Problem description: When the line with "cons a t =>" appears below, start repeating lines exactly, and keep going through the line with "have hs : (PySem.Str.slice"; add nothing outside that span.

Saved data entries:
-- pv_equiv track=rewrite | github.com/FabianAlvaradoDonoso/adventofcode | 2015/solutions/day03.py | solution
-- ===== SOURCE A (Python) =====
-- def solution(data):
--     houses = [(0, 0)]
--
--     for direction in data:
--         x, y = houses[-1]
--
--         if direction == "^":
--             y += 1
--         elif direction == "v":
--             y -= 1
--         elif direction == ">":
--             x += 1
--         elif direction == "<":
--             x -= 1
--
--         houses.append((x, y))
--
--     return houses
-- ===== SOURCE B (Python) =====
-- def solution(data):
--     # Position after i moves is determined by the prefix alone:
--     # x = (# of '>') - (# of '<') in data[:i], y = (# of '^') - (# of 'v').
--     return [
--         (data[:i].count(">") - data[:i].count("<"),
--          data[:i].count("^") - data[:i].count("v"))
--         for i in range(len(data) + 1)
--     ]
-- ===== Notes on version B (the rewrite author's own statement) =====
-- stated objective: alternative
-- what changed: Replaces the running-state scan (each position derived from the previous one) by a stateless closed form: position i is computed directly from the counts of the four direction characters in the prefix data[:i], with no accumulator at all; this trades speed (quadratic) for a per-index closed form.
import Mathlib
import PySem

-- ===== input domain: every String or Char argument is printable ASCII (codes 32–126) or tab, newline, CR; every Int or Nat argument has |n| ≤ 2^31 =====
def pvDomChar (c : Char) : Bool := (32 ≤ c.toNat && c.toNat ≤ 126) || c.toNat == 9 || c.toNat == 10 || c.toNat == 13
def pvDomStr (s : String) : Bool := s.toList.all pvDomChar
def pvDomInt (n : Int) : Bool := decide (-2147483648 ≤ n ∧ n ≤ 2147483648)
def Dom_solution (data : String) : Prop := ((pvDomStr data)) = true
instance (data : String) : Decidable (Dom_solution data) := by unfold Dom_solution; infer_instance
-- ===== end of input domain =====

-- B replaces A's running-state scan by a stateless closed form: position i is the
-- pair of prefix character-count differences of data[:i] (alternative decomposition).

-- ===== PORT A =====
def solution (data : String) : List (Int × Int) :=
  data.toList.foldl
    (fun houses direction =>
      let p := (PySem.List.pyGet? houses (-1)).getD (0, 0)
      let q :=
        if direction = '^' then (p.1, p.2 + 1)
        else if direction = 'v' then (p.1, p.2 - 1)
        else if direction = '>' then (p.1 + 1, p.2)
        else if direction = '<' then (p.1 - 1, p.2)
        else p
      houses ++ [q])
    [(0, 0)]

-- ===== PORT B =====
def solution_alt (data : String) : List (Int × Int) :=
  (PySem.List.pyRange 0 (PySem.Str.len data + 1) 1).map (fun i =>
    let pre := PySem.Str.slice data none (some i)
    ((PySem.Str.count pre ">" : Int) - (PySem.Str.count pre "<" : Int),
     (PySem.Str.count pre "^" : Int) - (PySem.Str.count pre "v" : Int)))

-- ===== PRECONDITION & SPEC =====
def Spec_solution (data : String) (out : List (Int × Int)) : Prop := out = solution_alt data
instance (data : String) (out : List (Int × Int)) : Decidable (Spec_solution data out) := by unfold Spec_solution; infer_instance

-- ===== CLAIM (what is proved, stated in full; the proofs are below) =====
def Claim_equal_solution : Prop := ∀ (data : String), Dom_solution data → Spec_solution data (solution data)

-- ===== LEMMAS AND PROOFS =====

-- the net displacement of a list of moves, per coordinate
def solCnt (l : List Char) : Int × Int :=
  ((l.count '>' : Int) - (l.count '<' : Int), (l.count '^' : Int) - (l.count 'v' : Int))

def solStepA (p : Int × Int) (c : Char) : Int × Int :=
  if c = '^' then (p.1, p.2 + 1)
  else if c = 'v' then (p.1, p.2 - 1)
  else if c = '>' then (p.1 + 1, p.2)
  else if c = '<' then (p.1 - 1, p.2)
  else p

def solScanA (p : Int × Int) : List Char → List (Int × Int)
  | [] => []
  | c :: cs => solStepA p c :: solScanA (solStepA p c) cs

-- A's fold is (0,0) followed by the scan of step states
lemma solFoldA (l : List Char) (acc : List (Int × Int)) (p : Int × Int)
    (h : acc.getLast? = some p) :
    l.foldl
      (fun houses direction =>
        let q := (PySem.List.pyGet? houses (-1)).getD (0, 0)
        let r :=
          if direction = '^' then (q.1, q.2 + 1)
          else if direction = 'v' then (q.1, q.2 - 1)
          else if direction = '>' then (q.1 + 1, q.2)
          else if direction = '<' then (q.1 - 1, q.2)
          else q
        houses ++ [r]) acc
    = acc ++ solScanA p l := by
  induction l generalizing acc p with
  | nil => simp [solScanA]
  | cons c cs ih =>
    simp only [List.foldl_cons]
    rw [PySem.List.pyGet?_neg_one, h]
    simp only [Option.getD_some]
    exact (ih (acc ++ [solStepA p c]) (solStepA p c) (by simp)).trans
      (by simp [solScanA])

lemma solCnt_cons (c : Char) (l : List Char) :
    solCnt (c :: l) = ((solCnt [c]).1 + (solCnt l).1, (solCnt [c]).2 + (solCnt l).2) := by
  simp only [solCnt, List.count_cons, List.count_nil, Prod.mk.injEq]
  constructor <;> split_ifs <;> push_cast <;> ring

lemma solStepA_cnt (p : Int × Int) (c : Char) :
    solStepA p c = (p.1 + (solCnt [c]).1, p.2 + (solCnt [c]).2) := by
  by_cases h1 : c = '^'
  · subst h1; simp [solStepA, solCnt]
  by_cases h2 : c = 'v'
  · subst h2; simp [solStepA, solCnt, sub_eq_add_neg]
  by_cases h3 : c = '>'
  · subst h3; simp [solStepA, solCnt]
  by_cases h4 : c = '<'
  · subst h4; simp [solStepA, solCnt, sub_eq_add_neg]
  simp [solStepA, solCnt, h1, h2, h3, h4]

-- the scan elementwise is the prefix-count closed form
lemma solScanA_closed (l : List Char) (p : Int × Int) :
    solScanA p l
      = (List.range l.length).map
          (fun k => (p.1 + (solCnt (l.take (k + 1))).1, p.2 + (solCnt (l.take (k + 1))).2)) := by
  induction l generalizing p with
  | nil => simp [solScanA]
  | cons c cs ih =>
    rw [List.length_cons, List.range_succ_eq_map]
    simp only [List.map_cons, List.map_map]
    rw [solScanA, ih]
    congr 1
    · rw [solStepA_cnt]; simp
    · rw [solStepA_cnt]
      apply List.map_congr_left
      intro k _
      simp only [Function.comp_apply, List.take_succ_cons, solCnt_cons c (cs.take (k + 1))]
      simp [add_assoc]

-- counting a single-character substring is List.count (no such lemma in PySem)
lemma solCountGo_singleton (c : Char) (s : List Char) (fuel acc : Nat)
    (h : s.length ≤ fuel) :
    PySem.Chars.count.go [c] fuel s acc = acc + s.count c := by
  induction fuel generalizing s acc with
  | zero =>
    have hs : s = [] := List.eq_nil_of_length_eq_zero (Nat.le_zero.mp h)
    subst hs; simp [PySem.Chars.count.go]
  | succ n ih =>
    cases s with
    | nil => simp [PySem.Chars.count.go]
    | cons a t =>
      rw [PySem.Chars.count.go]
      by_cases hac : a = c
      · subst hac
        simp only [List.isPrefixOf, beq_self_eq_true, Bool.true_and,
          if_true, List.length_singleton, List.drop_one, List.tail_cons]
        rw [ih t (acc + 1) (by simpa using Nat.lt_succ_iff.mp (by simpa using h))]
        simp only [List.count_cons, beq_self_eq_true, if_true]
        omega
      · have hp : ([c].isPrefixOf (a :: t)) = false := by
          simp only [List.isPrefixOf, Bool.and_eq_false_iff, beq_eq_false_iff_ne, ne_eq]
          left; exact fun hh => hac hh.symm
        rw [hp, if_neg (by simp)]
        rw [ih t acc (by simpa using Nat.lt_succ_iff.mp (by simpa using h))]
        rw [List.count_cons]
        simp [show ¬ (a == c) = true from by simpa using hac]

lemma solCount_singleton (s : List Char) (c : Char) :
    PySem.Chars.count s [c] = s.count c := by
  rw [PySem.Chars.count]
  simp only [List.isEmpty_cons, if_false, Bool.false_eq_true]
  simpa using solCountGo_singleton c s s.length 0 le_rfl

-- B's map body at a natural index is the prefix-count pair
lemma solB_body (data : String) (k : Nat) :
    ((PySem.Str.count (PySem.Str.slice data none (some (k : Int))) ">" : Int)
       - (PySem.Str.count (PySem.Str.slice data none (some (k : Int))) "<" : Int),
     (PySem.Str.count (PySem.Str.slice data none (some (k : Int))) "^" : Int)
       - (PySem.Str.count (PySem.Str.slice data none (some (k : Int))) "v" : Int))
    = solCnt (data.toList.take k) := by
  have hs : (PySem.Str.slice data none (some (k : Int))).toList = data.toList.take k := by
    rw [PySem.Str.toList_slice, PySem.Chars.slice_eq_listSlice, PySem.List.slice_to_natCast]
  have hc : ∀ c : Char, PySem.Str.count (PySem.Str.slice data none (some (k : Int)))
      (String.ofList [c]) = (data.toList.take k).count c := by
    intro c
    rw [PySem.Str.count_eq, hs, String.toList_ofList, solCount_singleton]
  rw [show (">" : String) = String.ofList ['>'] from rfl,
      show ("<" : String) = String.ofList ['<'] from rfl,
      show ("^" : String) = String.ofList ['^'] from rfl,
      show ("v" : String) = String.ofList ['v'] from rfl,
      hc, hc, hc, hc]
  simp only [solCnt]

-- closed forms of both ports
lemma solA_closed (data : String) :
    solution data
      = (List.range (data.toList.length + 1)).map (fun k => solCnt (data.toList.take k)) := by
  unfold solution
  rw [solFoldA data.toList [(0, 0)] (0, 0) rfl, solScanA_closed]
  rw [List.range_succ_eq_map, List.map_cons, List.map_map, List.singleton_append]
  refine congrArg₂ List.cons ?_ (List.map_congr_left ?_)
  · simp [solCnt]
  · intro k _
    simp

lemma solB_closed (data : String) :
    solution_alt data
      = (List.range (data.toList.length + 1)).map (fun k => solCnt (data.toList.take k)) := by
  unfold solution_alt
  rw [PySem.Str.len_eq,
      show ((data.toList.length : Int) + 1) = ((data.toList.length + 1 : Nat) : Int) by push_cast; ring,
      PySem.List.pyRange_zero_natCast, List.map_map]
  apply List.map_congr_left
  intro k _
  simp only [Function.comp_apply]
  exact solB_body data k

-- ===== VERDICT (by name: the statement is the Claim_ definition above) =====
theorem solution_spec : Claim_equal_solution := by
  intro data _
  unfold Spec_solution
  rw [solA_closed, solB_closed]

Response for this exercise:
    | cons a t =>
      rw [PySem.Chars.count.go]
      by_cases hac : a = c
      · subst hac
        simp only [List.isPrefixOf, beq_self_eq_true, Bool.true_and,
          if_true, List.length_singleton, List.drop_one, List.tail_cons]
        rw [ih t (acc + 1) (by simpa using Nat.lt_succ_iff.mp (by simpa using h))]
        simp only [List.count_cons, beq_self_eq_true, if_true]
        omega
      · have hp : ([c].isPrefixOf (a :: t)) = false := by
          simp only [List.isPrefixOf, Bool.and_eq_false_iff, beq_eq_false_iff_ne, ne_eq]
          left; exact fun hh => hac hh.symm
        rw [hp, if_neg (by simp)]
        rw [ih t acc (by simpa using Nat.lt_succ_iff.mp (by simpa using h))]
        rw [List.count_cons]
        simp [show ¬ (a == c) = true from by simpa using hac]

lemma solCount_singleton (s : List Char) (c : Char) :
    PySem.Chars.count s [c] = s.count c := by
  rw [PySem.Chars.count]
  simp only [List.isEmpty_cons, if_false, Bool.false_eq_true]
  simpa using solCountGo_singleton c s s.length 0 le_rfl

-- B's map body at a natural index is the prefix-count pair
lemma solB_body (data : String) (k : Nat) :
    ((PySem.Str.count (PySem.Str.slice data none (some (k : Int))) ">" : Int)
       - (PySem.Str.count (PySem.Str.slice data none (some (k : Int))) "<" : Int),
     (PySem.Str.count (PySem.Str.slice data none (some (k : Int))) "^" : Int)
       - (PySem.Str.count (PySem.Str.slice data none (some (k : Int))) "v" : Int))
    = solCnt (data.toList.take k) := by
  have hs : (PySem.Str.slice data none (some (k : Int))).toList = data.toList.take k := by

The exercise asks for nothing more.